Error in Positional embedding layer

Hello all , I’m trying to implement a GPT model .But firstly for the input part I’m trying to including positional embedding to my input embedding , but this error is occurring and I don’t know how to resolve it. Can anyone please help me out?

Code :
from types import ModuleType
class GPT(nn.Module):
def init(self, n_embd, n_head, vocab_size,max_seq_len=32,device=“cpu”):
super().init()
self.token_embedding = nn.Embedding(vocab_size, n_embd).to(device)
self.position_embedding = nn.Embedding(max_seq_len,n_embd,device=device)
self.blocks = nn.Sequential(*(Block(n_embd,n_head,device) for i in range(n_head))).to(device)
self.ln = nn.LayerNorm(n_embd).to(device)
self.fc = nn.Linear(n_embd,64).to(device)

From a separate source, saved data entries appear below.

-- pv_equiv track=rewrite | github.com/love-adela/algorithm-ps | programmers/skill-test-lv2/solution-1.py | solution
-- ===== SOURCE A (Python) =====
-- def solution(string:str)->int:
--     stack = []
--     for c in string:
--         if stack and stack[-1] == c:
--             stack.pop()
--         else:
--             stack.append(c)
--     return 1 if len(stack) == 0 else 0
-- ===== SOURCE B (Python) =====
-- def _reduce(s: str) -> str:
--     # irreducible form of s under removal of adjacent equal pairs
--     if len(s) <= 1:
--         return s
--     mid = len(s) // 2
--     left = _reduce(s[:mid])
--     right = _reduce(s[mid:])
--     i, j = len(left) - 1, 0
--     while i >= 0 and j < len(right) and left[i] == right[j]:
--         i -= 1
--         j += 1
--     return left[:i + 1] + right[j:]
--
-- def solution(string: str) -> int:
--     return 1 if len(_reduce(string)) == 0 else 0
-- ===== Notes on version B (the rewrite author's own statement) =====
-- stated objective: alternative
-- what changed: Replaces the single left-to-right stack pass with a divide-and-conquer reduction: recursively reduce each half to its irreducible form and cancel equal characters across the boundary with a two-pointer walk, then test emptiness (correct by confluence of adjacent-equal-pair removal).
import Mathlib
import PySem

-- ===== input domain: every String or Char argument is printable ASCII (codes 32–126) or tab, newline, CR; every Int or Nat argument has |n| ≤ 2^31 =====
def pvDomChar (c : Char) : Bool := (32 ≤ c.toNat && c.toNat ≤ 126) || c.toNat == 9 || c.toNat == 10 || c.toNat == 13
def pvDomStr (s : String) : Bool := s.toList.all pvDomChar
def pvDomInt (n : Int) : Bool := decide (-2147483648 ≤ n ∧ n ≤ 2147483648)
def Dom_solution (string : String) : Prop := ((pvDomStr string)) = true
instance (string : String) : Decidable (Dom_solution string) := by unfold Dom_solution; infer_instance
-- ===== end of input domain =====

-- B is an alternative algorithm with the same return value: divide-and-conquer reduction with boundary cancellation instead of a single stack pass; equivalence rests on confluence of adjacent-equal-pair removal.

-- ===== PORT A =====
-- loop body of A's for-loop: pop the top on a match, push otherwise
def pvStep (stack : List Char) (c : Char) : List Char :=
  match stack with
  | [] => [c]
  | t :: ts => if t = c then ts else c :: t :: ts

def solution (string : String) : Int :=
  let stack := string.toList.foldl pvStep []
  if stack.length = 0 then 1 else 0

-- ===== PORT B =====
-- B's while-loop: cancel equal characters across the boundary, walking left from the
-- end of `left` and right from the start of `right`; `lr` is left reversed, so the
-- two-pointer walk is the simultaneous peeling of both lists
def pvCancel (lr r : List Char) : List Char :=
  match lr, r with
  | x :: lr', y :: r' => if x = y then pvCancel lr' r' else (x :: lr').reverse ++ (y :: r')
  | lr, r => lr.reverse ++ r

-- B's _reduce: split in half, reduce both halves, cancel across the boundary
def pvReduce (s : List Char) : List Char :=
  match s with
  | [] => []
  | [a] => [a]
  | a :: b :: t =>
    let s := a :: b :: t
    let mid := s.length / 2
    let left := pvReduce (s.take mid)
    let right := pvReduce (s.drop mid)
    pvCancel left.reverse right
termination_by s.length
decreasing_by
  · simp only [List.length_take, List.length_cons]; omega
  · simp only [List.length_drop, List.length_cons]; omega

def solution_alt (string : String) : Int :=
  if (pvReduce string.toList).length = 0 then 1 else 0

-- ===== PRECONDITION & SPEC =====
def Spec_solution (string : String) (out : Int) : Prop := out = solution_alt string
instance (string : String) (out : Int) : Decidable (Spec_solution string out) := by unfold Spec_solution; infer_instance

-- ===== CLAIM (what is proved, stated in full; the proofs are below) =====
def Claim_equal_solution : Prop := ∀ (string : String), Dom_solution string → Spec_solution string (solution string)

-- ===== LEMMAS AND PROOFS =====

-- A's stack never holds two equal adjacent characters
theorem pvStep_noAdj {st : List Char} (c : Char) (h : List.IsChain Ne st) :
    List.IsChain Ne (pvStep st c) := by
  cases st with
  | nil => exact List.isChain_singleton c
  | cons t ts =>
    unfold pvStep
    by_cases htc : t = c
    · simpa [htc] using h.tail
    · simp only [htc, if_false]
      exact List.isChain_cons_cons.mpr ⟨fun hct => htc hct.symm, h⟩

theorem foldl_pvStep_noAdj {st : List Char} (l : List Char) (h : List.IsChain Ne st) :
    List.IsChain Ne (l.foldl pvStep st) := by
  induction l generalizing st with
  | nil => exact h
  | cons a t ih => exact ih (pvStep_noAdj a h)

-- on a duplicate-free stack, processing the same character twice is a no-op
theorem pvStep_step {st : List Char} (a : Char) (h : List.IsChain Ne st) :
    pvStep (pvStep st a) a = st := by
  cases st with
  | nil => simp [pvStep]
  | cons t ts =>
    by_cases hta : t = a
    · subst hta
      cases ts with
      | nil => simp [pvStep]
      | cons u us =>
        have htu : t ≠ u := (List.isChain_cons_cons.mp h).1
        simp [pvStep, Ne.symm htu]
    · simp [pvStep, hta]

-- removing an adjacent equal pair anywhere does not change the stack result
theorem foldl_cancel_mid {st : List Char} (xs : List Char) (c : Char) (ys : List Char)
    (h : List.IsChain Ne st) :
    (xs ++ c :: c :: ys).foldl pvStep st = (xs ++ ys).foldl pvStep st := by
  rw [List.foldl_append, List.foldl_append]
  simp only [List.foldl]
  rw [pvStep_step c (foldl_pvStep_noAdj xs h)]

-- the boundary cancellation is a sequence of adjacent-pair removals
theorem pvCancel_foldl {st : List Char} (lr r : List Char) (h : List.IsChain Ne st) :
    (lr.reverse ++ r).foldl pvStep st = (pvCancel lr r).foldl pvStep st := by
  induction lr generalizing r with
  | nil => simp [pvCancel]
  | cons x lr' ih =>
    cases r with
    | nil => simp [pvCancel]
    | cons y r' =>
      unfold pvCancel
      by_cases hxy : x = y
      · subst hxy
        simp only [if_pos]
        have hsplit : (x :: lr').reverse ++ x :: r' = lr'.reverse ++ x :: x :: r' := by
          simp
        rw [hsplit, foldl_cancel_mid lr'.reverse x r' h]
        exact ih r'
      · simp [hxy]

-- the boundary cancellation of two irreducible halves is irreducible
theorem pvCancel_noAdj {lr r : List Char} (hl : List.IsChain Ne lr.reverse)
    (hr : List.IsChain Ne r) : List.IsChain Ne (pvCancel lr r) := by
  induction lr generalizing r with
  | nil => simpa [pvCancel] using hr
  | cons x lr' ih =>
    cases r with
    | nil => simpa [pvCancel] using hl
    | cons y r' =>
      unfold pvCancel
      by_cases hxy : x = y
      · simp only [if_pos hxy]
        have hl' : List.IsChain Ne lr'.reverse := by
          rw [List.reverse_cons, List.isChain_append] at hl
          exact hl.1
        exact ih hl' hr.tail
      · simp only [if_neg hxy]
        rw [List.isChain_append]
        refine ⟨hl, hr, ?_⟩
        intro u hu v hv
        rw [List.reverse_cons, List.getLast?_concat] at hu
        simp at hu hv
        subst hu; subst hv
        exact hxy

-- pvReduce yields an irreducible list with the same stack result as its input
theorem pvReduce_spec_aux (n : Nat) (s : List Char) (hn : s.length ≤ n) :
    List.IsChain Ne (pvReduce s) ∧
      ∀ st : List Char, List.IsChain Ne st →
        s.foldl pvStep st = (pvReduce s).foldl pvStep st := by
  induction n generalizing s with
  | zero =>
    have : s = [] := List.eq_nil_of_length_eq_zero (Nat.le_zero.mp hn)
    subst this
    exact ⟨by rw [pvReduce]; exact List.IsChain.nil, fun st _ => by rw [pvReduce]⟩
  | succ n ih =>
    match s with
    | [] => exact ⟨by rw [pvReduce]; exact List.IsChain.nil, fun st _ => by rw [pvReduce]⟩
    | [a] => exact ⟨by rw [pvReduce]; exact List.isChain_singleton a, fun st _ => by rw [pvReduce]⟩
    | a :: b :: t =>
      rw [pvReduce]
      set s := a :: b :: t with hs
      set mid := s.length / 2 with hmid
      have htake : (s.take mid).length ≤ n := by
        simp only [List.length_take, hs, List.length_cons] at *
        omega
      have hdrop : (s.drop mid).length ≤ n := by
        simp only [List.length_drop, hs, List.length_cons] at *
        omega
      obtain ⟨hL, hLf⟩ := ih (s.take mid) htake
      obtain ⟨hR, hRf⟩ := ih (s.drop mid) hdrop
      constructor
      · exact pvCancel_noAdj (by simpa using hL) hR
      · intro st hst
        have h1 : s.foldl pvStep st
            = ((pvReduce (s.take mid)) ++ (pvReduce (s.drop mid))).foldl pvStep st := by
          conv_lhs => rw [← List.take_append_drop mid s]
          rw [List.foldl_append, List.foldl_append, hLf st hst,
            hRf _ (foldl_pvStep_noAdj _ hst)]
        rw [h1]
        have h2 := pvCancel_foldl (lr := (pvReduce (s.take mid)).reverse)
          (r := pvReduce (s.drop mid)) hst
        simpa using h2

-- side condition: the top of the stack differs from the next input character
def pvHeadOk (st m : List Char) : Prop :=
  match st, m with
  | s :: _, a :: _ => s ≠ a
  | _, _ => True

-- a duplicate-free input is pushed verbatim onto the stack
theorem foldl_noAdj_eq {m st : List Char} (hm : List.IsChain Ne m) (hst : List.IsChain Ne st)
    (hh : pvHeadOk st m) : m.foldl pvStep st = m.reverse ++ st := by
  induction m generalizing st with
  | nil => simp
  | cons a rest ih =>
    have hpush : pvStep st a = a :: st := by
      cases st with
      | nil => rfl
      | cons s ss =>
        have : s ≠ a := hh
        simp [pvStep, this]
    have hst' : List.IsChain Ne (a :: st) := by
      cases st with
      | nil => exact List.isChain_singleton a
      | cons s ss =>
        have hsa : s ≠ a := hh
        exact List.isChain_cons_cons.mpr ⟨fun has => hsa has.symm, hst⟩
    have hh' : pvHeadOk (a :: st) rest := by
      cases rest with
      | nil => trivial
      | cons b t => exact (List.isChain_cons_cons.mp hm).1
    simp only [List.foldl, hpush]
    rw [ih hm.tail hst' hh']
    simp

-- ===== VERDICT (by name: the statement is the Claim_ definition above) =====
theorem solution_spec : Claim_equal_solution := by
  intro string _
  unfold Spec_solution solution solution_alt
  obtain ⟨hirr, hf⟩ := pvReduce_spec_aux string.toList.length string.toList le_rfl
  have h1 : string.toList.foldl pvStep [] = (pvReduce string.toList).reverse := by
    rw [hf [] List.IsChain.nil]
    rw [foldl_noAdj_eq hirr List.IsChain.nil
        (by cases pvReduce string.toList <;> trivial)]
    simp
  simp only [h1, List.length_reverse]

def forward(self, idx, targets=None):
    B,T = idx.shape
    out = self.token_embedding(idx)
    positions = torch.arange(0, T, device=idx.device).unsqueeze(0).expand(B, -1)
    position_embedding = self.position_embedding(positions)  # (batch_size, sequence_length)
    out = out + position_embedding
    out = self.blocks(out)
    out = self.ln(out)
    logits = self.fc(out)
    print(f'Logits size{logits.size()}')
    if targets is None:
      return logits , None
    loss = F.cross_entropy(logits.view(-1, logits.size(-1)), targets.view(-1))
    return logits,loss

def generate(model,idx,start_char=“F”, max_new_tokens=100, top_p=0.9, top_k=50, temperature=1):
model.eval()
generated = [start_char]
filter_value=-float(‘Inf’)
for _ in range(max_new_tokens):
logits, _ = model(idx)
next_char_id = torch.argmax(logits).item()
next_char = [k for k, v in c2id.items() if v == next_char_id][0]
current_char = next_char
generated += current_char
generated.append(next_token.item())
return generated

Example usage

vocab_size = 5000 # Example vocab size
embed_size = 64 # Example embedding size
max_length = 32 # Example max length

device = torch.device(“cuda” if torch.cuda.is_available() else “cpu”)
model = GPT(embed_size, 4,vocab_size,device)

idx = idx

targets = idy
logits, loss = model.forward(idx,targets)

print(f’Logits: {logits.size()}, Loss: {loss.item()}')

#Generating word before training
generated_word = generate(model,idx)
print(f’Generated word before training: {generated_word}')

Error :
TypeError Traceback (most recent call last)
in <cell line: 47>()
45
46 device = torch.device(“cuda” if torch.cuda.is_available() else “cpu”)
—> 47 model = GPT(embed_size, 4,vocab_size,device)
48
49 idx = idx

1 frames
/usr/local/lib/python3.10/dist-packages/torch/nn/modules/sparse.py in init(self, num_embeddings, embedding_dim, padding_idx, max_norm, norm_type, scale_grad_by_freq, sparse, _weight, _freeze, device, dtype)
141 self.scale_grad_by_freq = scale_grad_by_freq
142 if _weight is None:
→ 143 self.weight = Parameter(torch.empty((num_embeddings, embedding_dim), **factory_kwargs),
144 requires_grad=not _freeze)
145 self.reset_parameters()

TypeError: empty() received an invalid combination of arguments - got (tuple, dtype=NoneType, device=str), but expected one of:

  • (tuple of ints size, *, tuple of names names, torch.memory_format memory_format, torch.dtype dtype, torch.layout layout, torch.device device, bool pin_memory, bool requires_grad)
  • (tuple of ints size, *, torch.memory_format memory_format, Tensor out, torch.dtype dtype, torch.layout layout, torch.device device, bool pin_memory, bool requires_grad)

Could you print all inputs to this line of code, please?

 self.weight = Parameter(torch.empty((num_embeddings, embedding_dim), **factory_kwargs),

Hello, sure .
num_embeddings = 64

I’m a bit confused on embedding_dim value as I didn’t give that in code . Id actually related to another variable name ?

Your model’s __init__ is most likely defining it, so try to isolate the arguments to understand why the line of code fails.